Filip Marčić

Personal information
- Date of birth: 22 February 1985 (age 41)
- Place of birth: Split, SR Croatia, SFR Yugoslavia
- Height: 1.87 m (6 ft 2 in)
- Position: Right back

Youth career
- –1999: Hajduk Split
- 1999–2003: Bordeaux

Senior career*
- Years: Team / Apps / (Gls)
- 2002–2005: Bordeaux / 0 / (0)
- 2005–2007: Hajduk Split / 31 / (1)
- 2007–2008: Rijeka / 29 / (0)
- 2008–2009: Midtjylland / 7 / (0)
- 2009–2010: Slaven Belupo / 4 / (0)
- 2011–2013: RNK Split / 51 / (1)
- 2013: Istra 1961 / 0 / (0)
- 2014–2016: Solin

International career
- 2002–2004: Croatia U-19 / 13 / (1)
- 2004–2006: Croatia U-21 / 12 / (0)

= Filip Marčić =

Croatian professional football defender (born 1985)

Filip Marčić (born 22 February 1985) is a Croatian retiredfootball defender, who last played for NK Solin Druga HNL.

==Club career==

===Hajduk===
Marčić started his career in the youth ranks of Hajduk Split.
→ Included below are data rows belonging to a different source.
-- pv_equiv track=rewrite | github.com/liyi5895/wbw-finetune-dataset-prep | clean_content.py | clean_article_content
-- ===== SOURCE A (Python) =====
-- def clean_article_content(content):
--     # Define a pattern that matches any of the given strings
--     patterns = [
--         "If you like Wait But Why, sign up for",
--         "Related Wait But Why Posts",
--         "If you liked this, these are for you too",
--         "If you liked this post, check out",
--         "What to read next:",
--         "Tweet\n\t\t\t\t\t\t\t!function (d, s, id)"
--     ]
--
--     # Convert article to lower case for case-insensitive search
--     content_lower = content.lower()
--
--     # Initialize the end_index to the length of the article
--     end_index = len(content)
--
--     # Loop through each pattern and find the earliest occurrence
--     for pattern in patterns:
--         pattern_index = content_lower.find(pattern.lower())
--         if pattern_index != -1:
--             # Update end_index to the earliest found pattern index
--             end_index = min(end_index, pattern_index)
--
--     # Slice the article up to the earliest pattern index
--     content = content[:end_index]
--
--     return content
-- ===== SOURCE B (Python) =====
-- _PATTERNS = [
--     "If you like Wait But Why, sign up for",
--     "Related Wait But Why Posts",
--     "If you liked this, these are for you too",
--     "If you liked this post, check out",
--     "What to read next:",
--     "Tweet\n\t\t\t\t\t\t\t!function (d, s, id)",
-- ]
-- _PATTERNS_LOWER = [p.lower() for p in _PATTERNS]
--
-- def clean_article_content(content):
--     # Single left-to-right scan: cut at the first position where any marker starts.
--     low = content.lower()
--     for i in range(len(low)):
--         if any(low.startswith(p, i) for p in _PATTERNS_LOWER):
--             return content[:i]
--     return content
-- ===== Notes on version B (the rewrite author's own statement) =====
-- stated objective: alternative
-- what changed: Replaces six independent str.find passes plus a running minimum with one left-to-right scan that stops at the first position where any lowered marker starts (leftmost-match cut).
import Mathlib
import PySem

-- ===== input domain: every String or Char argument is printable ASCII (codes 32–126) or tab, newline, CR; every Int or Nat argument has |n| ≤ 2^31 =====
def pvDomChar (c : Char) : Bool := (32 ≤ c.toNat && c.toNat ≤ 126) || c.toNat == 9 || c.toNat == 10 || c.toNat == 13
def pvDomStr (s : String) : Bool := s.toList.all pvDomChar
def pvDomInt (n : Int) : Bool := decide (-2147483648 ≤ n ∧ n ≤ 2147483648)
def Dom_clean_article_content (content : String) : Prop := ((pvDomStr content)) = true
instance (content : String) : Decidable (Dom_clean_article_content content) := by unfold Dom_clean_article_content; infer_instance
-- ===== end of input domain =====

-- B replaces the six-find-then-min passes by one left-to-right scan that cuts at the
-- first position where any marker starts (objective: alternative, same result).

-- ===== PORT A =====
def pvPatterns : List String :=
  [ "If you like Wait But Why, sign up for",
    "Related Wait But Why Posts",
    "If you liked this, these are for you too",
    "If you liked this post, check out",
    "What to read next:",
    "Tweet\n\t\t\t\t\t\t\t!function (d, s, id)" ]

def clean_article_content (content : String) : String :=
  let patterns := pvPatterns
  let content_lower := PySem.Str.lower content
  let end_index : Int := PySem.Str.len content
  let end_index := patterns.foldl
    (fun e p =>
      let pattern_index := PySem.Str.find content_lower (PySem.Str.lower p)
      if pattern_index ≠ -1 then min e pattern_index else e)
    end_index
  PySem.Str.slice content none (some end_index)

-- ===== PORT B =====
def pvPatternsLower : List (List Char) :=
  pvPatterns.map (fun p => PySem.Chars.lower p.toList)

-- the scan of Source B: walk content and its lowered copy in step; at the first position
-- where some lowered marker starts, return the characters passed so far (content[:i]).
def pvScan : List Char → List Char → List Char
  | o :: ot, l :: lt =>
      if pvPatternsLower.any (fun p => PySem.Chars.startswith (l :: lt) p) then []
      else o :: pvScan ot lt
  | orig, _ => orig

def clean_article_content_alt (content : String) : String :=
  String.ofList (pvScan content.toList (PySem.Chars.lower content.toList))

-- ===== PRECONDITION & SPEC =====
def Spec_clean_article_content (content : String) (out : String) : Prop := out = clean_article_content_alt content
instance (content : String) (out : String) : Decidable (Spec_clean_article_content content out) := by unfold Spec_clean_article_content; infer_instance

-- ===== CLAIM (what is proved, stated in full; the proofs are below) =====
def Claim_equal_clean_article_content : Prop := ∀ (content : String), Dom_clean_article_content content → Spec_clean_article_content content (clean_article_content content)

-- ===== LEMMAS AND PROOFS =====

-- "some marker starts here": the predicate B tests at each suffix
def pvHit (l : List Char) : Bool :=
  pvPatternsLower.any (fun p => PySem.Chars.startswith l p)

-- index of the first position of `low` where some marker starts (= length if none)
def pvIdx : List Char → Nat
  | [] => 0
  | l :: lt => if pvHit (l :: lt) then 0 else pvIdx lt + 1

-- A's running minimum, named for the proofs
def pvFoldE (low : List Char) : Int :=
  pvPatternsLower.foldl
    (fun e q => if PySem.Chars.find low q ≠ -1 then min e (PySem.Chars.find low q) else e)
    (low.length : Int)

theorem pvScan_eq_take (orig low : List Char) (h : orig.length = low.length) :
    pvScan orig low = orig.take (pvIdx low) := by
  induction low generalizing orig with
  | nil => cases orig with
    | nil => rfl
    | cons o ot => simp at h
  | cons l lt ih =>
    cases orig with
    | nil => simp at h
    | cons o ot =>
      simp only [pvScan, pvIdx, pvHit]
      split
      · simp
      · simp only [List.take_succ_cons, List.cons.injEq, true_and]
        exact ih ot (by simpa using h)

theorem pvIdx_not_hit (low : List Char) : ∀ j < pvIdx low, pvHit (low.drop j) = false := by
  induction low with
  | nil => intro j hj; simp [pvIdx] at hj
  | cons l lt ih =>
    intro j hj
    simp only [pvIdx] at hj
    split at hj
    · omega
    · cases j with
      | zero => simp [‹¬ pvHit (l :: lt) = true›]
      | succ j' => exact ih j' (by omega)

theorem pvIdx_hit (low : List Char) (h : pvIdx low < low.length) :
    pvHit (low.drop (pvIdx low)) = true := by
  induction low with
  | nil => simp [pvIdx] at h
  | cons l lt ih =>
    by_cases hh : pvHit (l :: lt) = true
    · simp [pvIdx, hh]
    · have hidx : pvIdx (l :: lt) = pvIdx lt + 1 := by simp [pvIdx, hh]
      rw [hidx] at h ⊢
      simp only [List.drop_succ_cons]
      exact ih (by simpa using h)

theorem pvIdx_eq_length (low : List Char) (h : ∀ j, pvHit (low.drop j) = false) :
    pvIdx low = low.length := by
  induction low with
  | nil => rfl
  | cons l lt ih =>
    have h0 := h 0
    simp only [List.drop_zero] at h0
    have ht := ih (fun j => by simpa using h (j + 1))
    simp [pvIdx, h0, ht]

-- uniqueness of the least hit position
theorem pvIdx_eq_of (low : List Char) (m : Nat)
    (hm : pvHit (low.drop m) = true) (hlt : ∀ j < m, pvHit (low.drop j) = false) :
    pvIdx low = m := by
  have hmlen : m < low.length := by
    by_contra hge
    rw [List.drop_eq_nil_of_le (by omega)] at hm
    exact absurd hm (by decide)
  have h1 : pvIdx low ≤ m := by
    by_contra hgt
    have := pvIdx_not_hit low m (by omega)
    rw [this] at hm; exact absurd hm (by simp)
  have h2 : m ≤ pvIdx low := by
    by_contra hgt
    have hhit := pvIdx_hit low (by omega)
    have := hlt (pvIdx low) (by omega)
    rw [this] at hhit; exact absurd hhit (by simp)
  omega

-- A's fold: characterisation of the running minimum
theorem pvFold_spec (low : List Char) (qs : List (List Char)) (e0 : Int) :
    let e := qs.foldl
      (fun e q => if PySem.Chars.find low q ≠ -1 then min e (PySem.Chars.find low q) else e) e0
    e ≤ e0 ∧
    (∀ q ∈ qs, PySem.Chars.find low q ≠ -1 → e ≤ PySem.Chars.find low q) ∧
    (e = e0 ∨ ∃ q ∈ qs, PySem.Chars.find low q ≠ -1 ∧ e = PySem.Chars.find low q) := by
  induction qs generalizing e0 with
  | nil => exact ⟨le_refl _, by simp, Or.inl rfl⟩
  | cons q qs ih =>
    simp only [List.foldl_cons]
    by_cases hq : PySem.Chars.find low q ≠ -1
    · rw [if_pos hq]
      obtain ⟨h1, h2, h3⟩ := ih (min e0 (PySem.Chars.find low q))
      refine ⟨le_trans h1 (min_le_left _ _), ?_, ?_⟩
      · intro r hr hrne
        rcases List.mem_cons.1 hr with hr | hr
        · subst hr; exact le_trans h1 (min_le_right _ _)
        · exact h2 r hr hrne
      · rcases h3 with h3 | ⟨r, hr, hne, he⟩
        · rcases le_total e0 (PySem.Chars.find low q) with hle | hle
          · exact Or.inl (by rw [h3]; exact min_eq_left hle)
          · exact Or.inr ⟨q, by simp, hq, by rw [h3]; exact min_eq_right hle⟩
        · exact Or.inr ⟨r, by simp [hr], hne, he⟩
    · rw [if_neg hq]
      obtain ⟨h1, h2, h3⟩ := ih e0
      refine ⟨h1, ?_, ?_⟩
      · intro r hr hrne
        rcases List.mem_cons.1 hr with hr | hr
        · subst hr; exact absurd hrne hq
        · exact h2 r hr hrne
      · rcases h3 with h3 | ⟨r, hr, hne, he⟩
        · exact Or.inl h3
        · exact Or.inr ⟨r, by simp [hr], hne, he⟩

theorem pvPatternsLower_ne_nil : ∀ q ∈ pvPatternsLower, q ≠ [] := by decide

-- a hit at position j means some pattern's find is ≥ 0 and ≤ j
theorem pvHit_find_le (low : List Char) (j : Nat) (h : pvHit (low.drop j) = true) :
    ∃ q ∈ pvPatternsLower, PySem.Chars.find low q ≠ -1 ∧ (PySem.Chars.find low q).toNat ≤ j := by
  simp only [pvHit, List.any_eq_true] at h
  obtain ⟨q, hq, hst⟩ := h
  have hpre : q <+: low.drop j := (PySem.Chars.startswith_iff _ _).1 hst
  have hinf : q <:+: low := hpre.isInfix.trans (List.drop_suffix j low).isInfix
  have hnn : 0 ≤ PySem.Chars.find low q := (PySem.Chars.find_nonneg_iff low q).2 hinf
  obtain ⟨_, hleast⟩ := PySem.Chars.find_spec hnn
  refine ⟨q, hq, by omega, ?_⟩
  by_contra hgt
  exact hleast j (by omega) hpre

-- converse: find ≠ -1 gives a hit at find's position
theorem pvFind_hit (low : List Char) (q : List Char) (hq : q ∈ pvPatternsLower)
    (h : PySem.Chars.find low q ≠ -1) :
    pvHit (low.drop (PySem.Chars.find low q).toNat) = true := by
  have hnn : 0 ≤ PySem.Chars.find low q := by
    have := PySem.Chars.neg_one_le_find low q; omega
  obtain ⟨hpre, _⟩ := PySem.Chars.find_spec hnn
  simp only [pvHit, List.any_eq_true]
  exact ⟨q, hq, (PySem.Chars.startswith_iff _ _).2 hpre⟩

-- the heart: A's end index is exactly B's first-hit index
theorem pvMain (low : List Char) :
    0 ≤ pvFoldE low ∧ (pvFoldE low).toNat = pvIdx low := by
  obtain ⟨h1, h2, h3⟩ := pvFold_spec low pvPatternsLower (low.length : Int)
  rw [show (List.foldl
      (fun e q => if PySem.Chars.find low q ≠ -1 then min e (PySem.Chars.find low q) else e)
      (low.length : Int) pvPatternsLower) = pvFoldE low from rfl] at h1 h2 h3
  have hnn : 0 ≤ pvFoldE low := by
    rcases h3 with h3 | ⟨q, hq, hne, he⟩
    · rw [h3]; positivity
    · rw [he]; have := PySem.Chars.neg_one_le_find low q; omega
  refine ⟨hnn, ?_⟩
  rcases h3 with h3 | ⟨q, hq, hne, he⟩
  · -- the fold never shrank: no find succeeds at all
    have hallneg : ∀ q ∈ pvPatternsLower, PySem.Chars.find low q = -1 := by
      intro q hq
      by_contra hne
      have hle := h2 q hq hne
      have hlen := PySem.Chars.find_le_length low q
      have hnnq : 0 ≤ PySem.Chars.find low q := by
        have := PySem.Chars.neg_one_le_find low q; omega
      have hlt : PySem.Chars.find low q < (low.length : Int) := by
        rcases lt_or_eq_of_le hlen with hc | hc
        · exact hc
        · exfalso
          obtain ⟨hpre, _⟩ := PySem.Chars.find_spec hnnq
          rw [hc] at hpre
          simp only [Int.toNat_natCast, List.drop_length] at hpre
          exact pvPatternsLower_ne_nil q hq (List.prefix_nil.1 hpre)
      rw [h3] at hle; omega
    have hnohit : ∀ j, pvHit (low.drop j) = false := by
      intro j
      by_contra hh
      obtain ⟨q, hq, hne, _⟩ := pvHit_find_le low j (by simpa using hh)
      exact hne (hallneg q hq)
    rw [pvIdx_eq_length low hnohit, h3]
    simp
  · -- the fold is the smallest successful find: that is the first hit position
    have hhit : pvHit (low.drop (pvFoldE low).toNat) = true := by
      rw [he]; exact pvFind_hit low q hq hne
    have hlow : ∀ j < (pvFoldE low).toNat, pvHit (low.drop j) = false := by
      intro j hj
      by_contra hh
      obtain ⟨r, hr, hrne, hrle⟩ := pvHit_find_le low j (by simpa using hh)
      have := h2 r hr hrne
      have hnnr : 0 ≤ PySem.Chars.find low r := by
        have := PySem.Chars.neg_one_le_find low r; omega
      omega
    exact (pvIdx_eq_of low (pvFoldE low).toNat hhit hlow).symm

-- length is preserved by Python's str.lower
theorem pvLower_length (cs : List Char) : (PySem.Chars.lower cs).length = cs.length := by
  simp [PySem.Chars.lower]

-- ===== VERDICT (by name: the statement is the Claim_ definition above) =====
theorem clean_article_content_spec : Claim_equal_clean_article_content := by
  intro content _
  unfold Spec_clean_article_content clean_article_content clean_article_content_alt
  apply String.toList_injective
  set cs := content.toList with hcs
  set low := PySem.Chars.lower cs with hlow
  have hlen : cs.length = low.length := (pvLower_length cs).symm
  have hfold :
      pvPatterns.foldl
        (fun e p =>
          if PySem.Str.find (PySem.Str.lower content) (PySem.Str.lower p) ≠ -1 then
            min e (PySem.Str.find (PySem.Str.lower content) (PySem.Str.lower p)) else e)
        (PySem.Str.len content)
      = pvFoldE low := by
    rw [pvFoldE, pvPatternsLower, List.foldl_map]
    have hinit : PySem.Str.len content = (low.length : Int) := by
      rw [PySem.Str.len_eq, ← hcs, hlen]
    rw [hinit]
    have hfun : (fun (e : Int) (p : String) =>
          if PySem.Str.find (PySem.Str.lower content) (PySem.Str.lower p) ≠ -1 then
            min e (PySem.Str.find (PySem.Str.lower content) (PySem.Str.lower p)) else e)
        = (fun (e : Int) (p : String) =>
          if PySem.Chars.find low (PySem.Chars.lower p.toList) ≠ -1 then
            min e (PySem.Chars.find low (PySem.Chars.lower p.toList)) else e) := by
      funext e p
      rw [PySem.Str.find_eq, PySem.Str.toList_lower, PySem.Str.toList_lower, ← hcs, ← hlow]
    rw [hfun]
  obtain ⟨hnn, htn⟩ := pvMain low
  simp only [hfold]
  rw [PySem.Str.slice, PySem.Chars.slice_eq_listSlice, PySem.List.slice_to _ hnn]
  rw [String.toList_ofList, String.toList_ofList]
  rw [pvScan_eq_take cs low (by omega), htn]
In 1999, the 14-year-old defender was spotted by Girondins de Bordeaux scouts and invited to join their youth program.

===Bordeaux===
In France, Marčić played for the U-18 squad, but never forced his way into the first team.

===Hajduk===
After six years abroad, he agreed to a two-year contract with his former team Hajduk in 2005. He spent two seasons in Split, but failed to impress and was again on the move in the summer of 2007.

===Rijeka===
During the summer transfer window, Marčić joined rivals HNK Rijeka on a free transfer. He was a first team regular and helped his team to a fourth-place finish in the 12-team division. His displays attracted the interest of Danish side Midtjylland, who agreed to pay €400,000 to Rijeka for his services.

=== Midtjylland===
At Midtjylland, he was given a four-year contract, but managed only seven appearances over a 16-month span, before being released in November 2009.

=== Slaven Belupo===
In January 2010, Marčić was signed by Croatian team Slaven Belupo to a two-and-a-half-year contract. After playing just one game, incidentally against his former team Hajduk, he was injured and sidelined for the rest of the season. In September 2010, Marčić, already fined by the team for improper behavior on two occasions, was arrested for drunk driving and spent the night in the police station. Marčić's contract was subsequently terminated.

===RNK Split===
Without a club until the winter transfer period, Marčić then signed for RNK Split on a year and a half long contract, becoming a regular starter in the team that finished third in the league. His subsequent two years long contract was terminated halfway through in the summer of 2013, after he found himself on the sidelines.

===Istra 1961===
Marčić signed for NK Istra 1961 in late July 2013, but after two months on the sidelines, without a single official game for the team, the contract was terminated.

=== International career===
Marčić was a regular for the Croatia U-19 and U-21 squad and has totaled 25 appearances from 2002 to 2006.